Matthew Gotel

Profile
- Position: Nose tackle

Personal information
- Born: January 2, 1999 (age 27) Tacoma, Washington, U.S.
- Listed height: 6 ft 2 in (1.88 m)
- Listed weight: 341 lb (155 kg)

Career information
- High school: Lakes (Lakewood, Washington)
- College: Snow (2017–2018) West Florida (2019–2021)
- NFL draft: 2022: undrafted

Career history
- Seattle Seahawks (2022)*; Atlanta Falcons (2022)*; San Antonio Brahmas (2023); Atlanta Falcons (2023)*; Seattle Seahawks (2023–2024); San Antonio Brahmas (2025);
- * Offseason or practice squad member only
- Stats at Pro Football Reference

= Matthew Gotel =

American football player (born 1999)

Matthew Gotel (born January 2, 1999) is an American football nose tackle. He played college football for the Snow Badgers and West Florida Argonauts and has also been a member of the Seattle Seahawks and the Atlanta Falcons.

==Early life and college career==
Gotel was born on January 2, 1999, in Tacoma, Washington. He attended Lakes High School in Lakewood, Washington, and was a member of their highly-successful football team under coach Dave Miller. His only offer to play college football came from the junior college ranks in Snow College in Ephraim, Utah. He totaled 19 tackles as a freshman in 2017 and 26 as a sophomore in 2018.

Gotel was noticed by a football recruiter at the University of West Florida while playing in a bowl game for Snow College. He liked the school and enrolled there in 2019. He helped them win an NCAA Division II national championship that season while totaling 31 tackles. The 2020 season was canceled due to the COVID-19 pandemic. As a senior in 2021, he posted 26 tackles, 1.5 tackles-for-loss and 1.5 sacks.

==Professional career==

Pre-draft measurables
| Height | Weight | Arm length | Hand span | 40-yard dash | 10-yard split | 20-yard split | 20-yard shuttle | Three-cone drill | Vertical jump | Broad jump | Bench press |
| 6 ft 1+3⁄4 in (1.87 m) | 341 lb (155 kg) | 32+3⁄8 in (0.82 m) | 9+3⁄4 in (0.25 m) | 5.34 s | 1.87 s | 3.02 s | 4.75 s | 7.83 s | 27.0 in (0.69 m) | 8 ft 6 in (2.59 m) | 32 reps |
All values from Pro Day

=== Seattle Seahawks ===
Gotel paid his way to being one of 58 players at the rookie minicamp of the Seattle Seahawks, for players not selected in the 2022 NFL draft.

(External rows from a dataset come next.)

-- pv_equiv track=rewrite | github.com/zb-umkc/elic_dct | ELICUtilis/encoding/rle.py | exp_golomb_encode_signed
-- ===== SOURCE A (Python) =====
-- from collections import Counter
--
-- def exp_golomb_encode_signed(values):
--     """Version with lookup table for common values."""
--     if len(values) == 0:
--         return ""
--
--     # Build lookup table for values that appear frequently
--     value_counts = Counter(values)
--     common_values = set(val for val, count in value_counts.most_common(20) if -50 <= val <= 50)
--
--     # Pre-compute codes for common values
--     lookup = {}
--     for val in common_values:
--         if val <= 0:
--             xp = -2 * val
--         else:
--             xp = 2 * val - 1
--
--         x_plus_1 = int(xp) + 1
--         bits_needed = x_plus_1.bit_length()
--         prefix_zeros = bits_needed - 1
--         lookup[val] = '0' * prefix_zeros + format(x_plus_1, f'0{bits_needed}b')
--
--     result_parts = []
--
--     for x in values:
--         if x in lookup:
--             result_parts.append(lookup[x])
--         else:
--             if x <= 0:
--                 xp = -2 * x
--             else:
--                 xp = 2 * x - 1
--
--             x_plus_1 = int(xp) + 1
--             bits_needed = x_plus_1.bit_length()
--             prefix_zeros = bits_needed - 1
--             result_parts.append('0' * prefix_zeros + format(x_plus_1, f'0{bits_needed}b'))
--
--     return ''.join(result_parts)
-- ===== SOURCE B (Python) =====
-- def _eg(n):
--     # exp-Golomb codeword of n >= 1, built recursively from the halved value
--     if n == 1:
--         return '1'
--     return '0' + _eg(n // 2) + ('0' if n % 2 == 0 else '1')
--
--
-- def exp_golomb_encode_signed(values):
--     """Recursive-halving encoder: codewords are built by structural recursion
--     on the mapped value instead of bit_length()/format(); no lookup table."""
--     out = []
--     for x in values:
--         n = (-2 * int(x) if x <= 0 else 2 * int(x) - 1) + 1
--         out.append(_eg(n))
--     return ''.join(out)
-- ===== Notes on version B (the rewrite author's own statement) =====
-- stated objective: alternative
-- what changed: Dropped the Counter/most_common/lookup preprocessing entirely and replaced the bit_length()/format() codeword construction by a structural recursion on the mapped value n (code(1)='1', code(n)='0'+code(n//2)+last bit), emitted in a single pass.
import Mathlib
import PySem

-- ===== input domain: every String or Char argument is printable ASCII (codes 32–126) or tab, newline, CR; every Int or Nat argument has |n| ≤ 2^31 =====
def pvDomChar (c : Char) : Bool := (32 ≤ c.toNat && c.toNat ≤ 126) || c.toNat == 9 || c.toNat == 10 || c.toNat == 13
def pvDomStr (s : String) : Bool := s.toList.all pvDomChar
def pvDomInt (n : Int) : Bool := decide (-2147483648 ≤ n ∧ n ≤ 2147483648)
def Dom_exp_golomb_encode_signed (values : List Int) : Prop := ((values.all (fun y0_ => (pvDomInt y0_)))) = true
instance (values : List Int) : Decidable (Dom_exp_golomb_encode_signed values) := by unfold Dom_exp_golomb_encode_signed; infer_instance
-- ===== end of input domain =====

-- B drops A's Counter/most_common/lookup caching layer and builds each codeword by structural
-- recursion on the halved value instead of bit_length()/format(); same output, alternative algorithm.

-- ===== PORT A =====
-- the exp-Golomb code block A's source repeats verbatim (lookup build and else-branch);
-- format(n, f'0{b}b') ported as zero-pad of format(n,'b') — exact here since n ≥ 1
def pvCodeA (x : Int) : String :=
  let xp : Int := if x ≤ 0 then -2 * x else 2 * x - 1
  let x_plus_1 : Int := xp + 1
  let bits_needed : Nat := PySem.Int.bitLength x_plus_1
  let bin : List Char := PySem.Int.toBinChars x_plus_1
  String.ofList (List.replicate (bits_needed - 1) '0' ++
             (List.replicate (bits_needed - bin.length) '0' ++ bin))

def exp_golomb_encode_signed (values : List Int) : String :=
  if values.length = 0 then "" else
  let value_counts := PySem.Dict.counter values
  let common_values : PySem.Set Int :=
    PySem.Set.ofList
      ((((PySem.List.sorted value_counts.items (fun kv => kv.2) true).take 20).filter
          (fun kv => decide (-50 ≤ kv.1) && decide (kv.1 ≤ 50))).map (·.1))
  -- lookup dict built by iterating the set; only looked up afterwards, so independent of set order
  let lookup : PySem.Dict Int String :=
    common_values.foldl (fun d val => d.insert val (pvCodeA val)) PySem.Dict.empty
  let result_parts : List String :=
    values.foldl
      (fun acc x =>
        acc ++ [if lookup.contains x then (lookup.get? x).getD "" else pvCodeA x]) []
  PySem.Str.join "" result_parts

-- ===== PORT B =====
-- _eg from Source B: recursion on n // 2; fuel only makes the recursion total (n ≥ 1 at every call site)
def pvEgChars : Nat → Int → List Char
  | 0, _ => []
  | fuel+1, n =>
    if n = 1 then ['1']
    else '0' :: (pvEgChars fuel (PySem.Int.floordiv n 2) ++
                 [if PySem.Int.mod n 2 = 0 then '0' else '1'])

def pvEgB (x : Int) : String :=
  let n : Int := (if x ≤ 0 then -2 * x else 2 * x - 1) + 1
  String.ofList (pvEgChars (PySem.Int.bitLength n + 1) n)

def exp_golomb_encode_signed_alt (values : List Int) : String :=
  PySem.Str.join "" (values.foldl (fun acc x => acc ++ [pvEgB x]) [])

-- ===== PRECONDITION & SPEC =====
def Spec_exp_golomb_encode_signed (values : List Int) (out : String) : Prop := out = exp_golomb_encode_signed_alt values
instance (values : List Int) (out : String) : Decidable (Spec_exp_golomb_encode_signed values out) := by unfold Spec_exp_golomb_encode_signed; infer_instance

-- ===== CLAIM (what is proved, stated in full; the proofs are below) =====
def Claim_equal_exp_golomb_encode_signed : Prop := ∀ (values : List Int), Dom_exp_golomb_encode_signed values → Spec_exp_golomb_encode_signed values (exp_golomb_encode_signed values)

-- ===== LEMMAS AND PROOFS =====

-- toDigitsCore pulls its accumulator out as a suffix
lemma pv_tdc_acc (fuel : Nat) : ∀ (n : Nat) (ds : List Char),
    Nat.toDigitsCore 2 fuel n ds = Nat.toDigitsCore 2 fuel n [] ++ ds := by
  induction fuel with
  | zero => intro n ds; simp [Nat.toDigitsCore]
  | succ f ih =>
    intro n ds
    simp only [Nat.toDigitsCore]
    by_cases h : n / 2 = 0
    · simp [h]
    · simp only [if_neg h]
      rw [ih (n / 2) (_ :: ds), ih (n / 2) [_]]
      simp

-- toDigitsCore is fuel-independent once the fuel exceeds the argument
lemma pv_tdc_fuel : ∀ (n f1 f2 : Nat), n < f1 → n < f2 →
    Nat.toDigitsCore 2 f1 n [] = Nat.toDigitsCore 2 f2 n [] := by
  intro n
  induction n using Nat.strong_induction_on with
  | _ n ih =>
    intro f1 f2 h1 h2
    obtain ⟨g1, rfl⟩ : ∃ g, f1 = g + 1 := ⟨f1 - 1, by omega⟩
    obtain ⟨g2, rfl⟩ : ∃ g, f2 = g + 1 := ⟨f2 - 1, by omega⟩
    simp only [Nat.toDigitsCore]
    by_cases h : n / 2 = 0
    · simp [h]
    · simp only [if_neg h]
      rw [pv_tdc_acc g1, pv_tdc_acc g2]
      have hlt : n / 2 < n := by omega
      rw [ih (n / 2) hlt g1 g2 (by omega) (by omega)]

-- the recursion format(n,'b') satisfies
lemma pv_toDigits_rec (n : Nat) (h : 2 ≤ n) :
    Nat.toDigits 2 n = Nat.toDigits 2 (n / 2) ++ [Nat.digitChar (n % 2)] := by
  unfold Nat.toDigits
  conv_lhs => simp only [Nat.toDigitsCore]
  have h0 : ¬ n / 2 = 0 := by omega
  rw [if_neg h0, pv_tdc_acc, pv_tdc_fuel (n / 2) n (n / 2 + 1) (by omega) (by omega)]

-- format(n,'b') has exactly bit_length(n) digits for n ≥ 1
lemma pv_len_toDigits : ∀ (m : Nat), 1 ≤ m →
    (Nat.toDigits 2 m).length = PySem.Int.bitLength (m : Int) := by
  intro m
  induction m using Nat.strong_induction_on with
  | _ m ih =>
    intro h1
    by_cases h2 : m = 1
    · subst h2; decide
    · rw [pv_toDigits_rec m (by omega), List.length_append,
          PySem.Int.bitLength_natCast (m := m) (show 0 < m by omega),
          ih (m / 2) (by omega) (by omega)]
      simp

-- bit_length is positive on positive input
lemma pv_bitLength_pos (m : Nat) (h : 1 ≤ m) : 1 ≤ PySem.Int.bitLength (m : Int) := by
  rw [PySem.Int.bitLength_natCast (m := m) (show 0 < m by omega)]
  omega

-- B's recursive codeword = A's prefix-zeros + binary digits
lemma pv_eg_eq : ∀ (m : Nat), 1 ≤ m → ∀ (f : Nat), PySem.Int.bitLength (m : Int) ≤ f →
    pvEgChars f (m : Int) =
      List.replicate (PySem.Int.bitLength (m : Int) - 1) '0' ++ Nat.toDigits 2 m := by
  intro m
  induction m using Nat.strong_induction_on with
  | _ m ih =>
    intro h1 f hf
    have hblp := pv_bitLength_pos m h1
    obtain ⟨g, rfl⟩ : ∃ g, f = g + 1 := ⟨f - 1, by omega⟩
    by_cases h2 : m = 1
    · subst h2
      simp only [pvEgChars]
      norm_num
      decide
    · have hm2 : 2 ≤ m := by omega
      have hne : (m : Int) ≠ 1 := by exact_mod_cast h2
      have hdiv : PySem.Int.floordiv (m : Int) 2 = ((m / 2 : Nat) : Int) := by
        exact_mod_cast PySem.Int.floordiv_natCast m 2
      have hmod : PySem.Int.mod (m : Int) 2 = ((m % 2 : Nat) : Int) := by
        exact_mod_cast PySem.Int.mod_natCast m 2
      simp only [pvEgChars, if_neg hne, hdiv, hmod]
      have hlt : m / 2 < m := by omega
      have h1' : 1 ≤ m / 2 := by omega
      have hbl2 : PySem.Int.bitLength ((m : Nat) : Int) = PySem.Int.bitLength ((m / 2 : Nat) : Int) + 1 :=
        PySem.Int.bitLength_natCast (m := m) (show 0 < m by omega)
      have hle : PySem.Int.bitLength ((m / 2 : Nat) : Int) ≤ g := by omega
      rw [ih (m / 2) hlt h1' g hle,
          pv_toDigits_rec m hm2, PySem.Int.bitLength_natCast (m := m) (show 0 < m by omega)]
      have hbl := pv_bitLength_pos (m / 2) (by omega)
      obtain ⟨k, hk⟩ : ∃ k, PySem.Int.bitLength ((m / 2 : Nat) : Int) = k + 1 :=
        ⟨PySem.Int.bitLength ((m / 2 : Nat) : Int) - 1, by omega⟩
      rw [hk]
      have hbit : (if ((m % 2 : Nat) : Int) = 0 then '0' else '1') = Nat.digitChar (m % 2) := by
        rcases Nat.mod_two_eq_zero_or_one m with h | h <;> rw [h] <;> decide
      rw [hbit]
      simp [List.replicate_succ]

-- per element, A's else-branch code equals B's recursive code
lemma pv_codeA_eq_egB (x : Int) : pvCodeA x = pvEgB x := by
  have hxp : 0 ≤ (if x ≤ 0 then -2 * x else 2 * x - 1) := by split_ifs with h <;> omega
  obtain ⟨m, hm1, hm⟩ :
      ∃ m : Nat, 1 ≤ m ∧ (if x ≤ 0 then -2 * x else 2 * x - 1) + 1 = (m : Int) :=
    ⟨((if x ≤ 0 then -2 * x else 2 * x - 1) + 1).toNat, by omega, by omega⟩
  have hbin : PySem.Int.toBinChars (m : Int) = Nat.toDigits 2 m := by
    unfold PySem.Int.toBinChars
    rw [if_neg (by omega)]
    simp
  simp only [pvCodeA, pvEgB, hm]
  rw [hbin, pv_len_toDigits m hm1,
      pv_eg_eq m hm1 (PySem.Int.bitLength (m : Int) + 1) (by omega)]
  simp

-- every value ever stored in A's lookup is the code of its key
lemma pv_lookup_inv (l : List Int) (d : PySem.Dict Int String)
    (h : ∀ x r, d.get? x = some r → r = pvCodeA x) :
    ∀ x r, (l.foldl (fun d val => d.insert val (pvCodeA val)) d).get? x = some r → r = pvCodeA x := by
  induction l generalizing d with
  | nil => exact h
  | cons a t ih =>
    intro x r
    simp only [List.foldl_cons]
    refine ih _ ?_ x r
    intro y s hy
    rw [PySem.Dict.get?_insert] at hy
    split at hy
    · cases hy; simp_all
    · exact h y s hy

-- A's per-element branch always yields the plain code
lemma pv_branch_eq (d : PySem.Dict Int String)
    (h : ∀ x r, d.get? x = some r → r = pvCodeA x) (x : Int) :
    (if d.contains x then (d.get? x).getD "" else pvCodeA x) = pvCodeA x := by
  by_cases hc : d.contains x = true
  · rw [if_pos hc]
    rw [PySem.Dict.contains_eq_isSome_get?] at hc
    cases hg : d.get? x with
    | none => simp [hg] at hc
    | some r => simp [h x r hg]
  · simp [hc]

-- ===== VERDICT (by name: the statement is the Claim_ definition above) =====
theorem exp_golomb_encode_signed_spec : Claim_equal_exp_golomb_encode_signed := by
  intro values _
  unfold Spec_exp_golomb_encode_signed exp_golomb_encode_signed exp_golomb_encode_signed_alt
  by_cases hvs : values.length = 0
  · rw [if_pos hvs]
    rw [List.length_eq_zero_iff] at hvs
    subst hvs; rfl
  · rw [if_neg hvs]
    have hinv := pv_lookup_inv
      (PySem.Set.ofList
        ((((PySem.List.sorted (PySem.Dict.counter values).items (fun kv => kv.2) true).take 20).filter
            (fun kv => decide (-50 ≤ kv.1) && decide (kv.1 ≤ 50))).map (·.1)))
      PySem.Dict.empty (by intro x r hr; simp [PySem.Dict.get?, PySem.Dict.empty] at hr)
    dsimp only
    rw [PySem.List.foldl_append_singleton_eq_map, PySem.List.foldl_append_singleton_eq_map]
    congr 1
    refine List.map_congr_left ?_
    intro x _
    rw [pv_branch_eq _ hinv x, pv_codeA_eq_egB x]
-- ===== LEMMAS AND PROOFS =====

-- `pvRep o p` is one str.replace pass of A; `pvFold ps s` is A's loop over the pair list ps,
-- on the List Char side.  The facts pv_go_* / pv_replace_* are basic rewriting rules for
-- PySem.Chars.replace (the prelude exports none).
theorem pv_go_fuel (old new : List Char) (h : old ≠ []) :
    ∀ f1 f2 l acc, l.length ≤ f1 → l.length ≤ f2 →
      PySem.Chars.replace.go old new f1 l acc = PySem.Chars.replace.go old new f2 l acc := by
  intro f1
  induction f1 with
  | zero =>
    intro f2 l acc h1 h2
    have : l = [] := List.eq_nil_of_length_eq_zero (Nat.le_zero.mp h1)
    subst this
    cases f2 <;> simp [PySem.Chars.replace.go]
  | succ n ih =>
    intro f2 l acc h1 h2
    cases l with
    | nil => cases f2 <;> simp [PySem.Chars.replace.go]
    | cons c t =>
      obtain ⟨m, rfl⟩ : ∃ m, f2 = m + 1 := ⟨f2 - 1, by simp at h2; omega⟩
      simp only [PySem.Chars.replace.go]
      split
      · apply ih
        · have hol : 1 ≤ old.length := by cases old <;> simp_all
          simp [List.length_drop] at h1 ⊢; omega
        · have hol : 1 ≤ old.length := by cases old <;> simp_all
          simp [List.length_drop] at h2 ⊢; omega
      · apply ih <;> simp_all
theorem pv_go_acc (old new : List Char) :
    ∀ fuel l acc, PySem.Chars.replace.go old new fuel l acc =
      acc.reverse ++ PySem.Chars.replace.go old new fuel l [] := by
  intro fuel
  induction fuel with
  | zero => intro l acc; simp [PySem.Chars.replace.go]
  | succ n ih =>
    intro l acc
    cases l with
    | nil => simp [PySem.Chars.replace.go]
    | cons c t =>
      simp only [PySem.Chars.replace.go]
      split
      · rw [ih _ (new.reverse ++ acc), ih _ (new.reverse ++ [])]
        simp
      · rw [ih _ (c :: acc), ih _ (c :: [])]
        simp
theorem pv_replace_eq_go (old new l : List Char) (h : old ≠ []) :
    PySem.Chars.replace l old new = PySem.Chars.replace.go old new l.length l [] := by
  simp [PySem.Chars.replace, List.isEmpty_iff, h]

theorem pv_replace_nil (old new : List Char) (h : old ≠ []) :
    PySem.Chars.replace [] old new = [] := by
  simp [pv_replace_eq_go old new [] h, PySem.Chars.replace.go]

theorem pv_replace_cons (old new : List Char) (h : old ≠ []) (c : Char) (t : List Char)
    (hpre : old.isPrefixOf (c :: t) = false) :
    PySem.Chars.replace (c :: t) old new = c :: PySem.Chars.replace t old new := by
  rw [pv_replace_eq_go old new _ h, pv_replace_eq_go old new t h]
  simp only [List.length_cons, PySem.Chars.replace.go, hpre]
  rw [pv_go_acc old new t.length t [c]]
  simp

theorem pv_replace_match (old new t : List Char) (h : old ≠ []) :
    PySem.Chars.replace (old ++ t) old new = new ++ PySem.Chars.replace t old new := by
  obtain ⟨o0, orest, rfl⟩ : ∃ o0 orest, old = o0 :: orest := by
    cases old with
    | nil => exact absurd rfl h
    | cons a b => exact ⟨a, b, rfl⟩
  rw [pv_replace_eq_go _ new _ h, pv_replace_eq_go _ new t h]
  have hpre : (o0 :: orest).isPrefixOf (o0 :: (orest ++ t)) = true := by
    rw [List.isPrefixOf_iff_prefix, ← List.cons_append]
    exact List.prefix_append _ _
  simp only [List.cons_append, List.length_cons, PySem.Chars.replace.go]
  rw [if_pos hpre]
  rw [show List.drop (orest.length + 1) (o0 :: (orest ++ t)) = t by
        simp [List.drop_succ_cons]]
  rw [pv_go_acc]
  simp only [List.reverse_reverse, List.append_nil, List.append_cancel_left_eq]
  apply pv_go_fuel _ _ h
  · simp [List.length_append]
  · rfl

def pvRep (o : List Char) (p : List Char × List Char) : List Char :=
  PySem.Chars.replace o p.1 p.2

def pvFold (ps : List (List Char × List Char)) (s : List Char) : List Char :=
  ps.foldl pvRep s

def pvVH : List Char :=
  ['á','é','í','ó','ú','Á','É','Í','Ó','Ú','à','è','ì','ò','ù','À','È','Ì','Ò','Ù',
   'â','ê','î','ô','û','A','Ê','Î','Ô','U','å','ā','ē','ī','ō','ū','ä','ï','ö','ü',
   'ç','Ç','č','Č']

theorem pvFold_nil : ∀ ps, (∀ p ∈ ps, p.1 ≠ []) → pvFold ps [] = [] := by
  intro ps
  induction ps with
  | nil => intro _; rfl
  | cons p r ih =>
    intro h
    show pvFold r (pvRep [] p) = []
    rw [pvRep, pv_replace_nil _ _ (h p (List.mem_cons_self))]
    exact ih (fun q hq => h q (List.mem_cons_of_mem _ hq))

theorem pvFold_cons (c : Char) :
    ∀ ps, (∀ p ∈ ps, p.1 ≠ [] ∧ p.1.head? ≠ some c) →
    ∀ w, pvFold ps (c :: w) = c :: pvFold ps w := by
  intro ps
  induction ps with
  | nil => intro _ w; rfl
  | cons p r ih =>
    intro h w
    obtain ⟨hne, hhd⟩ := h p (List.mem_cons_self)
    have hpre : p.1.isPrefixOf (c :: w) = false := by
      cases hp : p.1 with
      | nil => exact absurd hp hne
      | cons k0 kr =>
        have : k0 ≠ c := by rw [hp] at hhd; simpa using hhd
        simp [List.isPrefixOf, this]
    show pvFold r (pvRep (c :: w) p) = c :: pvFold r (pvRep w p)
    rw [pvRep, pv_replace_cons _ _ hne c w hpre]
    exact ih (fun q hq => h q (List.mem_cons_of_mem _ hq)) _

He impressed the team and was offered a contract as an undrafted free agent. He was waived on August 20, 2022.

=== Atlanta Falcons ===
Gotel had a brief stint with the Atlanta Falcons and was released.

=== San Antonio Brahmas ===
Gotel joined the San Antonio Brahmas of the XFL after having been selected in the 2023 XFL draft. He made the Brahmas final roster and appeared in all 10 games for the team, making 23 tackles.

=== Atlanta Falcons (second stint) ===
Gotel signed with the Falcons on August 4, 2023. He was released three days later.

=== Seattle Seahawks (second stint) ===
Gotel signed with the Seattle Seahawks on August 17. He was released at the final roster cuts and subsequently re-signed to the practice squad. He was released from the practice squad on November 10, then re-signed on January 1, 2024. He was elevated to the active roster for the team's season finale in Week 18 against the Arizona Cardinals. He signed a reserve/future contract on January 8, 2024.

Gotel was waived on August 8, 2024, and later re-signed to the practice squad.

=== San Antonio Brahmas (second stint)===
On April 10, 2025, Gotel signed with the San Antonio Brahmas of the United Football League (UFL).